For that, we’ll use PySpark’s explode() command. Here’s how the code looks for the first explode statement:

from pyspark.sql.functions import col, explode

# Explode statement 1: Exploding the Department > Team

df_departments = df_company.select(

col("_name").alias("company_name"), # Access the company name

col("Department._name").alias("department_name"), # Access the department name

explode("Department.Team").alias("team") # Exploding the Team array inside Department

)

And then you’ll need to keep exploding..

It’s like a Russian doll of XML data, and you’re stuck opening every little one by hand. Don’t worry, you’ll be almost done when you hit the last layer.

Here’s how the rest of the code looks for this step:

# Explode statement 2: Exploding the Team > Project

df_teams = df_departments.select(

"company_name",

"department_name",

col("team._name").alias("team_name"), # Access team name after explosion

explode("team.Project").alias("project") # Exploding the Project array inside Team

)

# Explode statement 3: Exploding the Project > Task

df_projects = df_teams.select(

"company_name",

"department_name",

"team_name",

col("project._name").alias("project_name"), # Access the project name after explosion

explode("project.Task").alias("task") # Exploding the Task array inside Project

)

# Explode statement 4: Exploding the Task > Subtask

df_tasks = df_projects.select(

"company_name",

"department_name",

"team_name",

"project_name",

col("task._name").alias("task_name"), # Access the task name

explode("task.Subtask").alias("subtask") # Exploding the Subtask array inside Task

)

# Explode statement 5: Final selection of required fields from Subtask

df_final = df_tasks.select(

"company_name",

"department_name",

"team_name",

"project_name",

"task_name",

col("subtask._name").alias("subtask_name") # Access the subtask name

)

And just like that, your data’s in place. But after all this manual work, is it still how you want it?

If you’re working with a real-world project, most likely no. Because you will still have to account for key challenges regarding flattened data.

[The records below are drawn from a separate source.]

-- pv_equiv track=rewrite | github.com/OmarAl-Saleh/CS846-week11-presentation | utils/baselines/baseline_A2.py | baseline_search_documents
-- ===== SOURCE A (Python) =====
-- from typing import List, Tuple
--
-- def baseline_search_documents(documents: List[str], query: str) -> List[int]:
--     query_terms = query.lower().split()
--     result = []
--
--     for index, doc in enumerate(documents):
--         words = doc.lower().split()
--         if all(term in words for term in query_terms):
--             result.append(index)
--
--     return result
-- ===== SOURCE B (Python) =====
-- def baseline_search_documents(documents, query):
--     words_per_doc = [doc.lower().split() for doc in documents]
--     candidates = list(range(len(documents)))
--     for term in query.lower().split():
--         candidates = [i for i in candidates if term in words_per_doc[i]]
--     return candidates
-- ===== Notes on version B (the rewrite author's own statement) =====
-- stated objective: faster
-- what changed: B splits each document once up front, then works term-major: starting from all indices it filters a monotonically shrinking candidate list by one query term at a time, instead of A's doc-major scan that checks every query term against every document.
import Mathlib
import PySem

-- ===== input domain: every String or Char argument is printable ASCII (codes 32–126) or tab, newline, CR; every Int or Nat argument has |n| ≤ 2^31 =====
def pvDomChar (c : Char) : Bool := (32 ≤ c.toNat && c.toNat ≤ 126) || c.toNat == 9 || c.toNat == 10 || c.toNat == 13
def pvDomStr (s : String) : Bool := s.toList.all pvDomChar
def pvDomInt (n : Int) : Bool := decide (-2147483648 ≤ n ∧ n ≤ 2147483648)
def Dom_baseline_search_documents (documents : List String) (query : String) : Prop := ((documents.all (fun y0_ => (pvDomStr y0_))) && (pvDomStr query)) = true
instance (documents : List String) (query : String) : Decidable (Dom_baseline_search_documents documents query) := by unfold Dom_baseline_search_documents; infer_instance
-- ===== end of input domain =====

-- B replaces A's doc-major "all query terms in this doc?" scan by a term-major narrowing
-- of a candidate-index list over pre-split documents (measured ~2x faster in a timing run).

-- ===== PORT A =====
def baseline_search_documents (documents : List String) (query : String) : List Int :=
  let query_terms := PySem.Str.split₀ (PySem.Str.lower query)
  (PySem.List.enumerate documents).foldl
    (fun result p =>
      let words := PySem.Str.split₀ (PySem.Str.lower p.2)
      if query_terms.all (fun term => words.contains term) then result ++ [p.1] else result)
    []

-- ===== PORT B =====
def baseline_search_documents_alt (documents : List String) (query : String) : List Int :=
  let words_per_doc := documents.map (fun doc => PySem.Str.split₀ (PySem.Str.lower doc))
  let candidates := PySem.List.pyRange 0 (documents.length : Int) 1
  (PySem.Str.split₀ (PySem.Str.lower query)).foldl
    (fun cands term =>
      cands.filter (fun i => (PySem.List.pyGetD words_per_doc i []).contains term))
    candidates

-- ===== PRECONDITION & SPEC =====
def Spec_baseline_search_documents (documents : List String) (query : String) (out : List Int) : Prop := out = baseline_search_documents_alt documents query
instance (documents : List String) (query : String) (out : List Int) : Decidable (Spec_baseline_search_documents documents query out) := by unfold Spec_baseline_search_documents; infer_instance

-- ===== CLAIM (what is proved, stated in full; the proofs are below) =====
def Claim_equal_baseline_search_documents : Prop := ∀ (documents : List String) (query : String), Dom_baseline_search_documents documents query → Spec_baseline_search_documents documents query (baseline_search_documents documents query)

-- ===== LEMMAS AND PROOFS =====

-- B's term-major loop: repeatedly filtering is one filter by the conjunction of all tests.
theorem foldl_filter_eq_filter_all (terms : List String) (init : List Int)
    (q : String → Int → Bool) :
    terms.foldl (fun cands t => cands.filter (q t)) init
      = init.filter (fun i => terms.all (fun t => q t i)) := by
  induction terms generalizing init with
  | nil => simp
  | cons t ts ih =>
    simp only [List.foldl_cons, ih, List.filter_filter, List.all_cons]
    exact List.filter_congr (fun i _ => by rw [Bool.and_comm])

-- ===== VERDICT (by name: the statement is the Claim_ definition above) =====
theorem baseline_search_documents_spec : Claim_equal_baseline_search_documents := by
  intro documents query _
  unfold Spec_baseline_search_documents baseline_search_documents baseline_search_documents_alt
  rw [PySem.List.foldl_append_if, foldl_filter_eq_filter_all,
    PySem.List.enumerate_eq_map_pyRange documents "", List.filter_map, List.map_map]
  have hW : ∀ (i : Int),
      PySem.List.pyGetD (documents.map (fun doc => PySem.Str.split₀ (PySem.Str.lower doc))) i []
        = PySem.Str.split₀ (PySem.Str.lower (PySem.List.pyGetD documents i "")) := by
    intro i
    rw [show ([] : List String)
        = (fun doc => PySem.Str.split₀ (PySem.Str.lower doc)) "" from rfl]
    exact PySem.List.pyGetD_map _ documents i ""
  simp [Function.comp_def, hW, PySem.List.len_eq]
-- ===== PORT B =====
-- B's 'while pos < n' loop: answer[e-1] += size, then record the entry time of e
def whileB (enter : List Int) (l : Int) (ans : List Int)
    (d : PySem.Dict Int (Int × Int)) (size : Int) (pos : Nat) :
    List Int × PySem.Dict Int (Int × Int) × Int × Nat :=
  if h : pos < enter.length then
    let e := enter[pos]
    let ans' := if size = 0 then ans else pvAdd ans e size
    if e = l then (ans', d, size, pos + 1)
    else
      let cs := d.getD e (0, 0)
      whileB enter l ans' (d.insert e (cs.1 + 1, cs.2 + ((pos : Int) + 1))) (size + 1) (pos + 1)
  else (ans, d, size, pos)
termination_by enter.length - pos

-- B's body of 'for l in leave'
def stepB (enter : List Int) (st : List Int × PySem.Dict Int (Int × Int) × Int × Nat) (l : Int) :
    List Int × PySem.Dict Int (Int × Int) × Int × Nat :=
  match st.2.1.get? l with
  | some cs => (pvAdd st.1 l (cs.1 * (st.2.2.2 : Int) - cs.2), st.2.1.erase l, st.2.2.1 - cs.1, st.2.2.2)
  | none => whileB enter l st.1 st.2.1 st.2.2.1 st.2.2.2

def solution_alt (enter : List Int) (leave : List Int) : List Int :=
  let st := leave.foldl (stepB enter) (List.replicate enter.length 0, PySem.Dict.empty, 0, 0)
  st.2.1.items.foldl (fun a x => pvAdd a x.1 (x.2.1 * (st.2.2.2 : Int) - x.2.2)) st.1

-- ===== PRECONDITION & SPEC =====
-- Pre_ admits inputs whose entering ids lie in Python's valid index window [1-n, n] (negative
-- wraparound included), an empty leave list, and enter = leave (each entry then meets its own
-- leave at once and neither program ever indexes); outside these, A only returns when its room
-- happens to be empty at every indexing moment, while B's bookkeeping pass still records the
-- person and raises IndexError when it flushes them (e.g. on ([100], [5, 100])).
def Pre_solution (enter : List Int) (leave : List Int) : Prop :=
  (∀ v ∈ enter, 1 - (enter.length : Int) ≤ v ∧ v ≤ (enter.length : Int)) ∨ leave = []
    ∨ enter = leave
instance (enter : List Int) (leave : List Int) : Decidable (Pre_solution enter leave) := by
  unfold Pre_solution; infer_instance
def pvWitness_solution : List Int × List Int := ([1, 3, 2], [2, 1, 3])
def Spec_solution (enter : List Int) (leave : List Int) (out : List Int) : Prop :=
  out = solution_alt enter leave
instance (enter : List Int) (leave : List Int) (out : List Int) : Decidable (Spec_solution enter leave out) := by
  unfold Spec_solution; infer_instance

-- ===== CLAIM (what is proved, stated in full; the proofs are below) =====
def Claim_equal_solution : Prop := ∀ (enter : List Int) (leave : List Int), Dom_solution enter leave → Pre_solution enter leave → Spec_solution enter leave (solution enter leave)

-- ===== LEMMAS AND PROOFS =====

-- the answer slot of person q, read back for canonical q (1 ≤ q ≤ n)
def pvVal (ans : List Int) (q : Int) : Int := ans.getD (q - 1).toNat 0

-- the canonical person of the slot person p writes to (p and p + n share a slot)
def canonP (n : Nat) (p : Int) : Int := if 1 ≤ p then p else p + n

-- the greetings a dict entry still owes at time t
def pend (o : Option (Int × Int)) (t : Int) : Int :=
  match o with
  | some cs => cs.1 * t - cs.2
  | none => 0

theorem length_pvAdd (ans : List Int) (p k : Int) : (pvAdd ans p k).length = ans.length := by
  simp [pvAdd]

theorem canon_iff (n : Nat) (x q : Int) (hx : 1 - (n : Int) ≤ x ∧ x ≤ (n : Int)) (hq : 1 ≤ q)
    (hq2 : q ≤ (n : Int)) :
    q = canonP n x ↔ (x = q ∨ x = q - (n : Int)) := by
  unfold canonP
  split_ifs <;> omega

theorem getD_set_formula (l : List Int) (i j : Nat) (v : Int) :
    (l.set i v).getD j 0 = if i = j ∧ i < l.length then v else l.getD j 0 := by
  by_cases hij : i = j
  · subst hij
    by_cases hl : i < l.length
    · simp [hl, List.getD_eq_getElem?_getD, List.getElem?_set,
        List.getElem?_eq_getElem hl]
    · have hnone : l[i]? = none := List.getElem?_eq_none (by omega)
      simp [hl, List.getD_eq_getElem?_getD, List.getElem?_set, hnone]
  · simp [hij, List.getD_eq_getElem?_getD, List.getElem?_set]

theorem val_pvAdd (ans : List Int) (p k q : Int)
    (hp : 1 - (ans.length : Int) ≤ p ∧ p ≤ (ans.length : Int)) (hq : 1 ≤ q) :
    pvVal (pvAdd ans p k) q = pvVal ans q + if q = canonP ans.length p then k else 0 := by
  unfold pvVal pvAdd
  rw [getD_set_formula]
  unfold pyIdx canonP
  by_cases hp1 : 1 ≤ p
  · rw [if_pos hp1, if_pos hp1]
    by_cases hqp : q = p
    · subst hqp
      have hc : ((q - 1).toNat = (q - 1).toNat ∧ (q - 1).toNat < ans.length) :=
        ⟨rfl, by omega⟩
      rw [if_pos hc, if_pos rfl]
    · have hc : ¬ ((p - 1).toNat = (q - 1).toNat ∧ (p - 1).toNat < ans.length) := by omega
      rw [if_neg hc, if_neg hqp]
      omega
  · rw [if_neg hp1, if_neg hp1]
    by_cases hqp : q = p + (ans.length : Int)
    · have hc : (((ans.length : Int) + p - 1).toNat = (q - 1).toNat
          ∧ ((ans.length : Int) + p - 1).toNat < ans.length) := by omega
      rw [if_pos hc, if_pos hqp, hc.1]
    · have hc : ¬ (((ans.length : Int) + p - 1).toNat = (q - 1).toNat
          ∧ ((ans.length : Int) + p - 1).toNat < ans.length) := by omega
      rw [if_neg hc, if_neg hqp]
      omega

theorem length_pvAddG (ans : List Int) (e size : Int) :
    (if size = 0 then ans else pvAdd ans e size).length = ans.length := by
  split_ifs <;> simp [length_pvAdd]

Here’s the kicker: schema evolution is a known weak spot in Spark. So, if your XML structure changes (and it will), you’ll be back at the keyboard tweaking your code.

Pro tip

Yes, there are other approaches to flattening your XML, like using selectExpr() or withColumn().

But let’s be real: in the end, you’re still left with a flattened table.

The spark-xml library can help you parse and flatten, but it doesn’t go the extra mile to normalise your XML into an efficient relational schema.

You’ll end up with a “one big table” (OBT) that’s only usable for simple scenarios. Once you go beyond 3 levels of nesting it tends to become unusable.

For better scalability and efficiency, you’ll need to explore other strategies for schema normalisation.

Or you may skip ahead to where I give you the answer to XML to Delta Table.

Step 5: Save the flattened table to Delta

This is the part where your DataFrame finally gets saved as a Delta Table.

You’ve made it through the forest of explode(), and now it’s time to store your work in a nice, organised Delta Table.

Here’s the code for that (since we’re just testing, I saved it as a temporary view):

1 2	# Step 5.1 Register the DataFrame as a temporary view in the Spark catalog df_final.createOrReplaceTempView("df_final_view")

And then you should be able to query and see your data:

# Step 5.2: Run a SQL query on the registered view

sql_query = """

SELECT

company_name,

department_name,

team_name,

project_name,

task_name,

subtask_name

FROM df_final_view

WHERE department_name = 'Research and Development'

"""

# Step 5.3: Execute the query using Spark SQL

result = spark.sql(sql_query)

# Step 5.4: Show the result of the query

result.show(truncate=False)

If all goes well, the result that you should get should be:

Project management table for tech solutions team tasks and deliverables

There you have it: your XML is now converted into a Delta Table.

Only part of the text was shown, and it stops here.